Cambodia’s Chinlone Teams Performed Better Than Expected: Coach

Cambodian Chinlone players during the Chinlone (Non-Repetition secondary) competition on May 9. Photo: Phat Dane

PHNOM PENH – As the Chinlone competitions came to an end on May 9, Cambodia’s coach stressed out the country performed remarkably well and climbed to second place in the sport’s provisional ranking, just behind uncontested leader Myanmar.

The country host of the 32nd Southeast Asian (SEA) Games won a total of 11 medals, of which 4 are gold, 1 is silver and 6 are bronze. Myanmar only gathered a total of 8 rewards – 4 gold, 3 silver and 1 bronze – but came in second more often than Cambodia, which allowed it to take the lead in the ranking.

With such results, Cambodia’s men’s and women’s Chinlone teams have already surpassed their coach’s expectations, who expressed his delight on May 9.

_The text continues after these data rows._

-- ===== VERDICT (by name: the statement is the Claim_ definition above) =====
theorem oddCells2_spec : Claim_equal_oddCells2 := by
  intro n m indices _ hpre
  unfold Spec_oddCells2 oddCells2 oddCells2_alt
  have hfs : ∀ k ∈ indices.map Prod.fst, -(n.toNat : Int) ≤ k ∧ k < (n.toNat : Int) := by
    intro k hk
    obtain ⟨p, hp, rfl⟩ := List.mem_map.mp hk
    exact (hpre p hp).1
  have hss : ∀ k ∈ indices.map Prod.snd, -(m.toNat : Int) ≤ k ∧ k < (m.toNat : Int) := by
    intro k hk
    obtain ⟨p, hp, rfl⟩ := List.mem_map.mp hk
    exact (hpre p hp).2
  -- split the paired folds into components
  have hA : (indices.foldl
      (fun (rc : List Int × List Int) (p : Int × Int) =>
        (PySem.List.pySetD rc.1 p.1 (PySem.List.pyGetD rc.1 p.1 0 + 1),
         PySem.List.pySetD rc.2 p.2 (PySem.List.pyGetD rc.2 p.2 0 + 1)))
      (List.replicate n.toNat (0 : Int), List.replicate m.toNat (0 : Int)))
      = ((indices.map Prod.fst).foldl pvBump (List.replicate n.toNat (0 : Int)),
         (indices.map Prod.snd).foldl pvBump (List.replicate m.toNat (0 : Int))) := by
    rw [List.foldl_map, List.foldl_map]
    exact PySem.List.foldl_prod_mk (fun s x => pvBump s x.1) (fun s x => pvBump s x.2)
      indices _ _
  have hB : (indices.foldl
      (fun (pc : List Int × List Int) (p : Int × Int) =>
        (PySem.List.pySetD pc.1 p.1 (PySem.Int.bxor (PySem.List.pyGetD pc.1 p.1 0) 1),
         PySem.List.pySetD pc.2 p.2 (PySem.Int.bxor (PySem.List.pyGetD pc.2 p.2 0) 1)))
      (List.replicate n.toNat (0 : Int), List.replicate m.toNat (0 : Int)))
      = ((indices.map Prod.fst).foldl pvFlip (List.replicate n.toNat (0 : Int)),
         (indices.map Prod.snd).foldl pvFlip (List.replicate m.toNat (0 : Int))) := by
    rw [List.foldl_map, List.foldl_map]
    exact PySem.List.foldl_prod_mk (fun s x => pvFlip s x.1) (fun s x => pvFlip s x.2)
      indices _ _
  simp only [hA, hB]
  set fs := indices.map Prod.fst with hfsdef
  set ss := indices.map Prod.snd with hssdef
  set R := fs.foldl pvBump (List.replicate n.toNat (0 : Int)) with hRdef
  set C := ss.foldl pvBump (List.replicate m.toNat (0 : Int)) with hCdef
  set P := fs.foldl pvFlip (List.replicate n.toNat (0 : Int)) with hPdef
  set Q := ss.foldl pvFlip (List.replicate m.toNat (0 : Int)) with hQdef
  have hRlen : R.length = n.toNat := by rw [hRdef, bump_foldl_len, List.length_replicate]
  have hClen : C.length = m.toNat := by rw [hCdef, bump_foldl_len, List.length_replicate]
  obtain ⟨hPlen, hPinv⟩ := bump_flip fs (List.replicate n.toNat (0 : Int))
    (List.replicate n.toNat (0 : Int)) rfl
    (by intro k hk; simpa using hfs k hk)
    (by intro t ht
        simp only [List.length_replicate] at ht
        rw [List.getD_eq_getElem _ _ (by simpa using ht), List.getElem_replicate]
        decide)
  obtain ⟨hQlen, hQinv⟩ := bump_flip ss (List.replicate m.toNat (0 : Int))
    (List.replicate m.toNat (0 : Int)) rfl
    (by intro k hk; simpa using hss k hk)
    (by intro t ht
        simp only [List.length_replicate] at ht
        rw [List.getD_eq_getElem _ _ (by simpa using ht), List.getElem_replicate]
        decide)
  rw [← hPdef] at hPlen hPinv
  rw [← hQdef] at hQlen hQinv
  rw [← hRdef] at hPinv
  rw [← hCdef] at hQinv
  simp only [List.length_replicate] at hPlen hPinv hQlen hQinv
  set pR := fun i : Int => decide (PySem.Int.mod (PySem.List.pyGetD R i 0) 2 = 1) with hpRdef
  set pC := fun j : Int => decide (PySem.Int.mod (PySem.List.pyGetD C j 0) 2 = 1) with hpCdef
  set cntR := (PySem.List.pyRange 0 n 1).countP pR with hcntR
  set cntC := (PySem.List.pyRange 0 m 1).countP pC with hcntC
  -- the A side equals the closed form over toNat sizes
  have hinner : ∀ i ∈ PySem.List.pyRange 0 n 1,
      ((PySem.List.pyRange 0 m 1).countP
        (fun j => decide (PySem.Int.mod (PySem.List.pyGetD R i 0 + PySem.List.pyGetD C j 0) 2 ≠ 0)) : Int)
      = (if pR i then ((m.toNat : Int) - (cntC : Int)) else (cntC : Int)) := by
    intro i _
    have hcong : (PySem.List.pyRange 0 m 1).countP
        (fun j => decide (PySem.Int.mod (PySem.List.pyGetD R i 0 + PySem.List.pyGetD C j 0) 2 ≠ 0))
        = (PySem.List.pyRange 0 m 1).countP (fun j => pR i != pC j) := by
      apply List.countP_congr
      intro j _
      rw [par_cond, hpRdef, hpCdef]
    rw [hcong]
    have hlenm : (PySem.List.pyRange 0 m 1).length = m.toNat := by
      rw [PySem.List.length_pyRange_one]; omega
    by_cases hp : pR i = true
    · rw [if_pos hp]
      have h1 : (PySem.List.pyRange 0 m 1).countP (fun j => pR i != pC j)
          = (PySem.List.pyRange 0 m 1).countP (fun j => !(pC j)) := by
        apply List.countP_congr
        intro j _
        simp [hp]
      have h2 := List.length_eq_countP_add_countP (p := pC) (l := PySem.List.pyRange 0 m 1)
      have h3 : (PySem.List.pyRange 0 m 1).countP (fun a => decide ¬ pC a = true)
          = (PySem.List.pyRange 0 m 1).countP (fun j => !(pC j)) := by
        apply List.countP_congr
        intro j _
        simp
      rw [h1]
      rw [h3] at h2
      rw [hlenm] at h2
      omega
    · rw [if_neg hp]
      have hp' : pR i = false := by simpa using hp
      have h1 : (PySem.List.pyRange 0 m 1).countP (fun j => pR i != pC j)
          = (PySem.List.pyRange 0 m 1).countP pC := by
        apply List.countP_congr
        intro j _
        simp [hp']
      rw [h1]
  have hAval : ((PySem.List.pyRange 0 n 1).foldl (fun count i =>
      (PySem.List.pyRange 0 m 1).foldl (fun count j =>
        if PySem.Int.mod (PySem.List.pyGetD R i 0 + PySem.List.pyGetD C j 0) 2 ≠ 0
        then count + 1 else count) count) 0)
      = (cntR : Int) * ((m.toNat : Int) - (cntC : Int))
        + ((n.toNat : Int) - (cntR : Int)) * (cntC : Int) := by
    have hloop : (PySem.List.pyRange 0 n 1).foldl (fun count i =>
        (PySem.List.pyRange 0 m 1).foldl (fun count j =>
          if PySem.Int.mod (PySem.List.pyGetD R i 0 + PySem.List.pyGetD C j 0) 2 ≠ 0
          then count + 1 else count) count) 0
        = (PySem.List.pyRange 0 n 1).foldl (fun count i => count +
            ((PySem.List.pyRange 0 m 1).countP
              (fun j => decide (PySem.Int.mod (PySem.List.pyGetD R i 0 + PySem.List.pyGetD C j 0) 2 ≠ 0)) : Int)) 0 := by
      apply PySem.List.foldl_congr_mem
      intro acc x _
      exact foldl_ite_count _ _ _
    rw [hloop, PySem.List.foldl_add, zero_add]
    have hmap : (PySem.List.pyRange 0 n 1).map (fun i =>
        ((PySem.List.pyRange 0 m 1).countP
          (fun j => decide (PySem.Int.mod (PySem.List.pyGetD R i 0 + PySem.List.pyGetD C j 0) 2 ≠ 0)) : Int))
        = (PySem.List.pyRange 0 n 1).map (fun i =>
            if pR i then ((m.toNat : Int) - (cntC : Int)) else (cntC : Int)) :=
      List.map_congr_left hinner
    rw [hmap, sum_map_ite, PySem.List.length_pyRange_one, ← hcntR]
    have hzero : (((n - 0).toNat : Nat) : Int) = ((n.toNat : Nat) : Int) := by omega
    rw [hzero]
  rw [hAval]
  -- the B side: each parity array sums to the number of odd entries
  have hsum : ∀ (X Y : List Int) (len : Nat) (pX : Int → Bool),
      Y.length = len → X.length = len →
      (∀ t, t < len → Y.getD t 0 = PySem.Int.mod (X.getD t 0) 2) →
      pX = (fun i : Int => decide (PySem.Int.mod (PySem.List.pyGetD X i 0) 2 = 1)) →
      Y.sum = (((len : Int) |> fun L => ((PySem.List.pyRange 0 L 1).countP pX : Int))) := by
    intro X Y len pX hYlen hXlen hYinv hpX
    have hY : Y = (PySem.List.pyRange 0 (Y.length : Int) 1).map (fun j => PySem.List.pyGetD Y j 0) :=
      (PySem.List.map_pyGetD_pyRange_zero' Y 0).symm
    have hmapY : (PySem.List.pyRange 0 (Y.length : Int) 1).map (fun j => PySem.List.pyGetD Y j 0)
        = (PySem.List.pyRange 0 ((len : Nat) : Int) 1).map (fun j => if pX j then (1 : Int) else 0) := by
      rw [hYlen]
      apply List.map_congr_left
      intro j hj
      rw [PySem.List.mem_pyRange_one] at hj
      have hjlt : j.toNat < len := by omega
      rw [PySem.List.pyGetD_eq_getElem Y 0 hj.1 (by omega),
        ← List.getD_eq_getElem Y 0 (by omega), hYinv _ hjlt, hpX]
      simp only [decide_eq_true_eq]
      rw [PySem.List.pyGetD_eq_getElem X 0 hj.1 (by omega),
        ← List.getD_eq_getElem X 0 (by omega)]
      rcases PySem.Int.mod_two_eq (X.getD j.toNat 0) with h | h <;> rw [h] <;> norm_num
    calc Y.sum
        = ((PySem.List.pyRange 0 ((len : Nat) : Int) 1).map (fun j => if pX j then (1 : Int) else 0)).sum := by
          rw [← hmapY, ← hY]
      _ = _ := by
          rw [sum_map_ite]
          ring
  have hr : P.sum = (((n.toNat : Nat) : Int) |> fun L => ((PySem.List.pyRange 0 L 1).countP pR : Int)) :=
    hsum R P n.toNat pR hPlen hRlen hPinv hpRdef
  have hc : Q.sum = (((m.toNat : Nat) : Int) |> fun L => ((PySem.List.pyRange 0 L 1).countP pC : Int)) :=
    hsum C Q m.toNat pC hQlen hClen hQinv hpCdef
  simp only [] at hr hc
  -- identify the ranges over toNat with the ranges over the raw sizes
  have hrange : ∀ k : Int, PySem.List.pyRange 0 ((k.toNat : Nat) : Int) 1 = PySem.List.pyRange 0 k 1 := by
    intro k
    by_cases hk : 0 ≤ k
    · rw [Int.toNat_of_nonneg hk]
    · rw [PySem.List.pyRange_one_eq_nil (by omega), PySem.List.pyRange_one_eq_nil (by omega)]
  rw [hrange] at hr hc
  rw [hr, hc, ← hcntR, ← hcntC]
  -- reconcile the toNat sizes with the Int sizes
  by_cases hind : indices = []
  · have hfse : fs = [] := by rw [hfsdef, hind]; rfl
    have hsse : ss = [] := by rw [hssdef, hind]; rfl
    have hR0 : R = List.replicate n.toNat (0 : Int) := by rw [hRdef, hfse]; rfl
    have hC0 : C = List.replicate m.toNat (0 : Int) := by rw [hCdef, hsse]; rfl
    have hr0 : cntR = 0 := by
      rw [hcntR, List.countP_eq_zero]
      intro x hx
      rw [PySem.List.mem_pyRange_one] at hx
      have hxlt : x < (n.toNat : Int) := by omega
      rw [hpRdef]
      simp only [decide_eq_true_eq]
      rw [hR0, PySem.List.pyGetD_eq_getElem _ 0 hx.1
          (by simp only [List.length_replicate]; omega), List.getElem_replicate]
      decide
    have hc0 : cntC = 0 := by
      rw [hcntC, List.countP_eq_zero]
      intro x hx
      rw [PySem.List.mem_pyRange_one] at hx
      have hxlt : x < (m.toNat : Int) := by omega
      rw [hpCdef]
      simp only [decide_eq_true_eq]
      rw [hC0, PySem.List.pyGetD_eq_getElem _ 0 hx.1
          (by simp only [List.length_replicate]; omega), List.getElem_replicate]
      decide
    rw [hr0, hc0]
    push_cast
    ring
  · obtain ⟨p, hp⟩ := List.exists_mem_of_ne_nil indices hind
    obtain ⟨⟨h1, h2⟩, ⟨h3, h4⟩⟩ := hpre p hp
    have hn : ((n.toNat : Nat) : Int) = n := by omega
    have hm : ((m.toNat : Nat) : Int) = m := by omega
    rw [hn, hm]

“There were a total of 11 gold medals in Chinlone, of which Cambodia took four. Myanmar also won four of them, while Thailand got two and Laos one. Such a result is very good, it is beyond our expectations. We thought we could only get 2 to 3 gold medals,” said Cheat Khemera, the coach of Cambodia’s Chinlone teams.

He added that Cambodia almost got another silver medal, but ended up losing to Lao by 1 point because the players were already overjoyed and might have been a little distracted for the last game of the men’s Chinlone Non-Repetition Secondary discipline on May 9.

“Regardless, we are happy to accept the defeat and received the bronze medal. In the coming days, Cambodia’s men’s and women’s teams will compete in other disciplines and will have new chances to win gold medals,” Khemara said referring to Sepak Takraw, whose first competition start on May 10. “The players will continue doing their best for the country.”

Chinlone is a traditional Burmese game, first introduced in the SEA Games in 2013 when the regional competition was held in Myanmar. It consists of six people in a circle passing a light ball among them without using their hands.

Even though it has some specificities, the broad goal of the game is simple: Do as many passes as possible without the ball touching the ground, in two sets of ten minutes. Traditionally, the ball is made of rattan but modern ones are often in plastic.

While Chinlone is typically Burmese, a slightly different version of the sport, called Sepak Takraw, is spread across Southeast Asia. Often referred to as kick volleyball, it consists of two teams playing against each other on a badminton-like court. The goal is to launch the ball on the opponent’s side, over a net, without using the hands.

There are variants of the game, where the goal is to place the ball in a basket above the ground.

While Chinlone events are over, Sepak Takraw is only starting on May 10 and will run until May 16.

Special training for special results

The men’s team consists of 18 players, while the women’s team includes 12 players, all competing in both Chinlone and Sepak Takraw events.

To maximize Cambodia’s chances to gather medals in the two sports, the teams trained in the country for six months before moving to Myanmar for the last five months prior to the 32nd SEA Games, to learn from the bests.

“Thus, our players were able to become good enough to compete with other countries’ players,” he said.

As coach of Cambodia’s national teams, Khemara praised his home country’s preparation for the SEA Games, which allowed him to show his ability as a coach and to lead the teams to four victories.

“Chinlone will be included in the next SEA Games, too. As long as there is Chinlone, there will always be a possibility for Cambodian players – who will get better and better – to win the gold medals,” he stressed out.

In Chinlone Non-Repetition Primary discipline, Cambodia won three gold medals for the men, women, and mixed on May 6.

The following day, in Chinlone Same Stroke discipline, Cambodia took the gold in Mixed, the silver in Women’s and the bronze in Men’s categories.

Finally, Cambodia’s mixed Chinlone team claimed the bronze medal in the Mixed Chinlone (linking) on May 8, and both teams got bronze medals in the Chinlone (Non-Repetition Secondary) on May 9.